*** GIVEN INFORMATION Section Begins ***

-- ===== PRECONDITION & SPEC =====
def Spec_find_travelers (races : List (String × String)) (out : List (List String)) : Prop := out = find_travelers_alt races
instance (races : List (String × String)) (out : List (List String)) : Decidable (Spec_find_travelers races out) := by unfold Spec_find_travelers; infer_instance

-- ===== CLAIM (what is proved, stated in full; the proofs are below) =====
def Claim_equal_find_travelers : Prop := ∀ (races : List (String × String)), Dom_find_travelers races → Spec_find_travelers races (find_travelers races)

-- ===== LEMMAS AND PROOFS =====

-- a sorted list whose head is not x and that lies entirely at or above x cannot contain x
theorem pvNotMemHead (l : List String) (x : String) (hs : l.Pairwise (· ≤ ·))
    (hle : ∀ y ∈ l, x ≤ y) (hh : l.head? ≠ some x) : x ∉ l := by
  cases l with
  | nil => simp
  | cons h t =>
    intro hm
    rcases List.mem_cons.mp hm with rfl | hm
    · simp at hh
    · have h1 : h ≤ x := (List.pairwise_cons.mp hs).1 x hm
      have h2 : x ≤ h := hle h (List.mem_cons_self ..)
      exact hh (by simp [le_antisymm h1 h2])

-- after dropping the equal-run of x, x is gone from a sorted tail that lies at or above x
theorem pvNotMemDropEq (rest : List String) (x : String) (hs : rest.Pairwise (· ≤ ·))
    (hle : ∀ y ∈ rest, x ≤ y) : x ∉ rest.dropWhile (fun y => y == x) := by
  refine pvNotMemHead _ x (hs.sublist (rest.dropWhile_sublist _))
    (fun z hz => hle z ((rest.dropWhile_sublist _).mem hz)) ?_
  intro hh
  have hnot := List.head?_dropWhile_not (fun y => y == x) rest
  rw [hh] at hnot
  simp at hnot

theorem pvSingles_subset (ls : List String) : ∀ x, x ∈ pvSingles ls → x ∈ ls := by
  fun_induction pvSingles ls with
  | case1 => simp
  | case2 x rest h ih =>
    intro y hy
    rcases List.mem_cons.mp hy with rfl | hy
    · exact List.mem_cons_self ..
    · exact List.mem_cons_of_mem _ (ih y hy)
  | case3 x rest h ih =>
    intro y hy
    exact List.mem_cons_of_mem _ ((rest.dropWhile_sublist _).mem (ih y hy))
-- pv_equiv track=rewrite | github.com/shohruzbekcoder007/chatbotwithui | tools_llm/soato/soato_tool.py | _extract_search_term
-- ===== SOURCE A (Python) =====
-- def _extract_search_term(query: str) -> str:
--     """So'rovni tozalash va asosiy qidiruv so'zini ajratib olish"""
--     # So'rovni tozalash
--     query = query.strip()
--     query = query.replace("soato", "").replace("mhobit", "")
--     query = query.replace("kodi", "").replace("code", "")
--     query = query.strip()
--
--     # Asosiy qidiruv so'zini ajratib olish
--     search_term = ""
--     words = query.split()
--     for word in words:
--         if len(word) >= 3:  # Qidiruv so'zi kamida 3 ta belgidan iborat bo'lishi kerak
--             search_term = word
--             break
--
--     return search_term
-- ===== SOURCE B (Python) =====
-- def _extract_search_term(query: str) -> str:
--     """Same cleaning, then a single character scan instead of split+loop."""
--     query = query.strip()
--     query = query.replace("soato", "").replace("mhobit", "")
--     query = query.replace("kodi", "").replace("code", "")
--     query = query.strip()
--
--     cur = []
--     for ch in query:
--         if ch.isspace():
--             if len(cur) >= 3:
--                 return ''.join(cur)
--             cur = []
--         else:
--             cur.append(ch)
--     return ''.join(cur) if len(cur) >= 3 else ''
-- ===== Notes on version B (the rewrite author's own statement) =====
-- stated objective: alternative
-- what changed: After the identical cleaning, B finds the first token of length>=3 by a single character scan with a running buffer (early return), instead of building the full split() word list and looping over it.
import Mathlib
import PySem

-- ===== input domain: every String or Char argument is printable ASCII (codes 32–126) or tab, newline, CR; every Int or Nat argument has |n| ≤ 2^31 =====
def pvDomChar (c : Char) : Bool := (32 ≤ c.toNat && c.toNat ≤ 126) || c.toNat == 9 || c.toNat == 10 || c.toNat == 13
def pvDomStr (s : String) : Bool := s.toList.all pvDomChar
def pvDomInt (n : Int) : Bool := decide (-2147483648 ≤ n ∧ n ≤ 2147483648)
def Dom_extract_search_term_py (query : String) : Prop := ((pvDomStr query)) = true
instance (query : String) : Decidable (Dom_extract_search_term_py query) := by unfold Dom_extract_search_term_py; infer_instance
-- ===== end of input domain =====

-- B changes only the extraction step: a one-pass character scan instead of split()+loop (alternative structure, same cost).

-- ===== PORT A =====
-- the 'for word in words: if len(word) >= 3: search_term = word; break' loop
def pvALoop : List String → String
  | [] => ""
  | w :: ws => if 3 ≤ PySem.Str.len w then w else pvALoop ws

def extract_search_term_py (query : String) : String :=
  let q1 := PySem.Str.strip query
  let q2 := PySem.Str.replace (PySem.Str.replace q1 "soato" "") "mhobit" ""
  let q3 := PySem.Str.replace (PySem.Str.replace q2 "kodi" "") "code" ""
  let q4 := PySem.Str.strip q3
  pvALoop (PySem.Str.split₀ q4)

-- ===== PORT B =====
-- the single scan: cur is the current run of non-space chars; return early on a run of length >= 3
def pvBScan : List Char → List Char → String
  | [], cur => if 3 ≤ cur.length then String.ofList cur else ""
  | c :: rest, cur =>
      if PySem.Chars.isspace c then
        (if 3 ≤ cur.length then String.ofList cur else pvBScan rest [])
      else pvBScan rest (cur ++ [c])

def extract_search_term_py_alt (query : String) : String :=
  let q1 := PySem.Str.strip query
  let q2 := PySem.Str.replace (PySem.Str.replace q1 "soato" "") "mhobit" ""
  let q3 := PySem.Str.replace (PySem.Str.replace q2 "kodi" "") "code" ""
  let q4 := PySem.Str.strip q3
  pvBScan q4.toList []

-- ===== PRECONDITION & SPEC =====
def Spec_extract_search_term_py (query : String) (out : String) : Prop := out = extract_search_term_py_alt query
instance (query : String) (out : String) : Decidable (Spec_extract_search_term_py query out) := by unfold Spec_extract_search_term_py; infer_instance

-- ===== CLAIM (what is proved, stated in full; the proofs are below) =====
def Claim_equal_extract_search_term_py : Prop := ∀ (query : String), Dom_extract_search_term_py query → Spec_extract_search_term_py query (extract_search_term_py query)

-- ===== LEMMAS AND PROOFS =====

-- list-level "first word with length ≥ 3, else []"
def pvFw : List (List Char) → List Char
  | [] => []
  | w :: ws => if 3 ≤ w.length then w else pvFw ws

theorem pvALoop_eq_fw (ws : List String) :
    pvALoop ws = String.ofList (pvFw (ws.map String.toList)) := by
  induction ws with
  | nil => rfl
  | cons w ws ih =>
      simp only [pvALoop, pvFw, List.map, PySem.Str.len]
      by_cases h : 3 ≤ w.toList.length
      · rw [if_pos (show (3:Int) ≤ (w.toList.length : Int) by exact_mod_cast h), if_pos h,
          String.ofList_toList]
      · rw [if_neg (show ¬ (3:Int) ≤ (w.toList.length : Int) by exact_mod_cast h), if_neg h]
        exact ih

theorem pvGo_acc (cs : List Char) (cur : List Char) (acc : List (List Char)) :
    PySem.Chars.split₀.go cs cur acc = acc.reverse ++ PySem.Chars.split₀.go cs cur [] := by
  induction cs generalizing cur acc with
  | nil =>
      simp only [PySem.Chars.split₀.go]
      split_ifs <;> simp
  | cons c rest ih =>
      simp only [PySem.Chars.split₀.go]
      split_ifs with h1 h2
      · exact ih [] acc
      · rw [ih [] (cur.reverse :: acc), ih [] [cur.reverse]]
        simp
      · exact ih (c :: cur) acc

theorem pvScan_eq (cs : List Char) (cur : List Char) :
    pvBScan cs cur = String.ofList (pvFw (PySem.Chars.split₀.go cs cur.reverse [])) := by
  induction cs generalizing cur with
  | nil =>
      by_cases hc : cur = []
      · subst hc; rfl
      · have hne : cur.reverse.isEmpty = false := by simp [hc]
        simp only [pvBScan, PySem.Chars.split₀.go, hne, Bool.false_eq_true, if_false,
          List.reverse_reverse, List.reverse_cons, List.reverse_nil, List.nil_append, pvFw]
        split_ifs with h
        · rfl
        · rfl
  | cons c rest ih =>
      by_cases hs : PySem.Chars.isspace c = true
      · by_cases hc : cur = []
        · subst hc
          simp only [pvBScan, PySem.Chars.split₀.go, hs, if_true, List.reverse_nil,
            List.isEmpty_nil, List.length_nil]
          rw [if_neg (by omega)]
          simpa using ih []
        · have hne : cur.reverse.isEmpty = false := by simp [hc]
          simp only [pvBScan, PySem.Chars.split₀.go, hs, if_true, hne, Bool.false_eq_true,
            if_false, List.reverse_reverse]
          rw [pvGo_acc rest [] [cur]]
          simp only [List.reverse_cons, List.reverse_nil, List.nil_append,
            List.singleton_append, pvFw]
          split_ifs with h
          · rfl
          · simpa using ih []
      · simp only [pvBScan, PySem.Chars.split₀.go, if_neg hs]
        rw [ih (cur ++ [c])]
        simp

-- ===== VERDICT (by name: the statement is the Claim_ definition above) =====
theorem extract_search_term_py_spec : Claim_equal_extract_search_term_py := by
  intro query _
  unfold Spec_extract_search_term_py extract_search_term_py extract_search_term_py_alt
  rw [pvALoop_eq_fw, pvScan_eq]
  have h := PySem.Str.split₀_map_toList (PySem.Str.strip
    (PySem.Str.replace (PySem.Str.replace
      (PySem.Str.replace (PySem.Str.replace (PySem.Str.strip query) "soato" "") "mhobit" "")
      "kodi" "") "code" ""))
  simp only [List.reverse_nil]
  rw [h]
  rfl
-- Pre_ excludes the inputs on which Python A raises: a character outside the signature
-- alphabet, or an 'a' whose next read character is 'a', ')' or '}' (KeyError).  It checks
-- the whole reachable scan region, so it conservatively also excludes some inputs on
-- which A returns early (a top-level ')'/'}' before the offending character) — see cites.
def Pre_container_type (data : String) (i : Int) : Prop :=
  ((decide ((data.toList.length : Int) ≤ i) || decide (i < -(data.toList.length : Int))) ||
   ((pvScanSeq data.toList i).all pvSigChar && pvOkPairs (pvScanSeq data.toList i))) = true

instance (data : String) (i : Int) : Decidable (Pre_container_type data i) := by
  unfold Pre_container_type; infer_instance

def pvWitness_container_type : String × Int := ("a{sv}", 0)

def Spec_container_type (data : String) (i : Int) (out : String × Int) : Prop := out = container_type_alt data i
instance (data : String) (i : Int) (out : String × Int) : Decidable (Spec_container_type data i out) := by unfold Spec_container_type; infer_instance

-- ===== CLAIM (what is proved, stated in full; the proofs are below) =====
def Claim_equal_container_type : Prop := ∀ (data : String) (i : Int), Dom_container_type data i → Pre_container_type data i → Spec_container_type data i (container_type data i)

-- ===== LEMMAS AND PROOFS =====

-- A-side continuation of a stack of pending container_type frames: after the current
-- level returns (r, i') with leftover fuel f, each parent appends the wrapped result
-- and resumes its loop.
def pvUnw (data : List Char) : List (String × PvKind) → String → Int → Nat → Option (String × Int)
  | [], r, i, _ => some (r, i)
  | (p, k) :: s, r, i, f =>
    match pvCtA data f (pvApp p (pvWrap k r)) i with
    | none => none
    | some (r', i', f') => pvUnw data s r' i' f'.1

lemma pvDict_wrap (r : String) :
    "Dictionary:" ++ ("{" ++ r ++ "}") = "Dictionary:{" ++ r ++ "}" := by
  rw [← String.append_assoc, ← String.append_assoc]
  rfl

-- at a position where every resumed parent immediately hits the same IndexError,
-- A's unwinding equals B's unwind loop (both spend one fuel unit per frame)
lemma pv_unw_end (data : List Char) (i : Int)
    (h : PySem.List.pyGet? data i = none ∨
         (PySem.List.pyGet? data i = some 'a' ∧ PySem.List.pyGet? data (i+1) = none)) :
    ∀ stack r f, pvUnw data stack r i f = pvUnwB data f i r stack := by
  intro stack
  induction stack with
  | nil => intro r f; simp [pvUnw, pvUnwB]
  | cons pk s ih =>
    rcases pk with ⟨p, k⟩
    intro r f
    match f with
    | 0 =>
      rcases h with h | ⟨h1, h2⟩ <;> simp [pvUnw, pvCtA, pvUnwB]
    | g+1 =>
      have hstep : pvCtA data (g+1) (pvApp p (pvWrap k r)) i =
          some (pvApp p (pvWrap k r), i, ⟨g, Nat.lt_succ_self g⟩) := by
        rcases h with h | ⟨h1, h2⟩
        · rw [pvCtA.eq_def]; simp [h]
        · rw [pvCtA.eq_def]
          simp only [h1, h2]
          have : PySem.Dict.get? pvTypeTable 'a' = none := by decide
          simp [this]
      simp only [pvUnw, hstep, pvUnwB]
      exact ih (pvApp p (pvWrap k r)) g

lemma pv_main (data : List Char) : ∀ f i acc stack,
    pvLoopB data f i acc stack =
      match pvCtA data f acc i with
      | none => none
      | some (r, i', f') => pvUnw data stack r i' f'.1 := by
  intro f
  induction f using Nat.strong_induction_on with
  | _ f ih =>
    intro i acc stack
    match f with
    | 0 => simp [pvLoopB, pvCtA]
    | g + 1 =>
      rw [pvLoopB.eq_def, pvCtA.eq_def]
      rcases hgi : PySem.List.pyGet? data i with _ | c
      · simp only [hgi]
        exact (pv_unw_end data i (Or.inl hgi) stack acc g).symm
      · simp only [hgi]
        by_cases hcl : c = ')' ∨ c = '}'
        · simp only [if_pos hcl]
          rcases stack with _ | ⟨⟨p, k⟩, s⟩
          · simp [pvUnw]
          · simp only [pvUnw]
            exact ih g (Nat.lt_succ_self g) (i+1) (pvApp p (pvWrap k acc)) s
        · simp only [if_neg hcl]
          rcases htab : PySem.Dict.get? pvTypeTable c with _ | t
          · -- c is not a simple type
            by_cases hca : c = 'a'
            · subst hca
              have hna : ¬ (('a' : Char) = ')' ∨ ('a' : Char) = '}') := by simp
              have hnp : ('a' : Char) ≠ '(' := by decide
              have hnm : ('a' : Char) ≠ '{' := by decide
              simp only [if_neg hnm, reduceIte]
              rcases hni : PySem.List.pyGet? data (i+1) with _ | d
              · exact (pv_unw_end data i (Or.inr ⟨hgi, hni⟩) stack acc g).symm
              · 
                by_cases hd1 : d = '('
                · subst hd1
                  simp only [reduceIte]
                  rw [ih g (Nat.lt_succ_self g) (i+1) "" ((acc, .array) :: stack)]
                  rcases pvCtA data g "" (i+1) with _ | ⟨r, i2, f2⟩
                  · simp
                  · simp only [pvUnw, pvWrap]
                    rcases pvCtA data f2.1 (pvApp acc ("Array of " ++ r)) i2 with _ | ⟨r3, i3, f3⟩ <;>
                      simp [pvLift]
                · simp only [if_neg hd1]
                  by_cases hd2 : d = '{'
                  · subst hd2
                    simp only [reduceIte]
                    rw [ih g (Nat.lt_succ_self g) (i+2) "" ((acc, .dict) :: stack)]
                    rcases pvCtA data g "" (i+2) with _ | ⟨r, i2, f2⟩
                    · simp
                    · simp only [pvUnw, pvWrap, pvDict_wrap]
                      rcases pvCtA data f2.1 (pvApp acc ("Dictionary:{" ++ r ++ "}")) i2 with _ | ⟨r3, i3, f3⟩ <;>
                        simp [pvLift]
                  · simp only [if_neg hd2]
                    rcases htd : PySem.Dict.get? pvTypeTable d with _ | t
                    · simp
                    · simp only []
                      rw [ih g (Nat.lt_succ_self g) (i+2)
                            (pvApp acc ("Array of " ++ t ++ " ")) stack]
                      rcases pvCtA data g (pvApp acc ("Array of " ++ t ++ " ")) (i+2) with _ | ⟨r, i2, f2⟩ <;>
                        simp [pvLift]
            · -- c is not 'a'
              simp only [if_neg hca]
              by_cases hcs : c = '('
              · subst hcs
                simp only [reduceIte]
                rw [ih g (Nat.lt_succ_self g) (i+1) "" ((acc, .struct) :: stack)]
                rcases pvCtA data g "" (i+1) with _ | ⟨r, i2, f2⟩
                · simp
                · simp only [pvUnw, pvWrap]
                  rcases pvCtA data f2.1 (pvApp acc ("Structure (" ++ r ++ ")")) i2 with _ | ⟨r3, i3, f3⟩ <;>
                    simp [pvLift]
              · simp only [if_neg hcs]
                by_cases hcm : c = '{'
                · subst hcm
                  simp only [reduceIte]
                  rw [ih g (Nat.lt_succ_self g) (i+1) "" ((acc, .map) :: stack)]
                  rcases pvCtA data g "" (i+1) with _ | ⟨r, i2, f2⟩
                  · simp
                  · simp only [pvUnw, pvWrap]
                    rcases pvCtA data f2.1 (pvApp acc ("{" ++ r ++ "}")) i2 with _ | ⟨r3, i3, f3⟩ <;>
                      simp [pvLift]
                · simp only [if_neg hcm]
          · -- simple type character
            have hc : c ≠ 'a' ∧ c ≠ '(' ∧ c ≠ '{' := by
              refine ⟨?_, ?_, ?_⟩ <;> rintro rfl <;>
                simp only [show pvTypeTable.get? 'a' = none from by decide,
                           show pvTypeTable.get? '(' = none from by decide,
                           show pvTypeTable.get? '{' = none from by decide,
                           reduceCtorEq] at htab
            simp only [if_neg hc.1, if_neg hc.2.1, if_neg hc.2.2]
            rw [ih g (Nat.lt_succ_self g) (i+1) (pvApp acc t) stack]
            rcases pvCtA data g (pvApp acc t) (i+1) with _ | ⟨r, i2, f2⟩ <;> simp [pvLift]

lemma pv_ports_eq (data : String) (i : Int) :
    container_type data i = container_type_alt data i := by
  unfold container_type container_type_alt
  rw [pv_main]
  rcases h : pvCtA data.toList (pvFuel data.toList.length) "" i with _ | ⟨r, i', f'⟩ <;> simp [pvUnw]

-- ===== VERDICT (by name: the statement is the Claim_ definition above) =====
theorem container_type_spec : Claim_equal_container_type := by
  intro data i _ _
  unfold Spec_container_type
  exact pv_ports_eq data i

*** GIVEN INFORMATION Section Ends ***

→ **REQUIREMENT**: Filter the listing above so that only lines holding the word "else" remain, and report those lines.

→ **ANSWER**:
--         else:
--     return ''.join(cur) if len(cur) >= 3 else ''
  | w :: ws => if 3 ≤ PySem.Str.len w then w else pvALoop ws
  | [], cur => if 3 ≤ cur.length then String.ofList cur else ""
        (if 3 ≤ cur.length then String.ofList cur else pvBScan rest [])
      else pvBScan rest (cur ++ [c])
-- list-level "first word with length ≥ 3, else []"
  | w :: ws => if 3 ≤ w.length then w else pvFw ws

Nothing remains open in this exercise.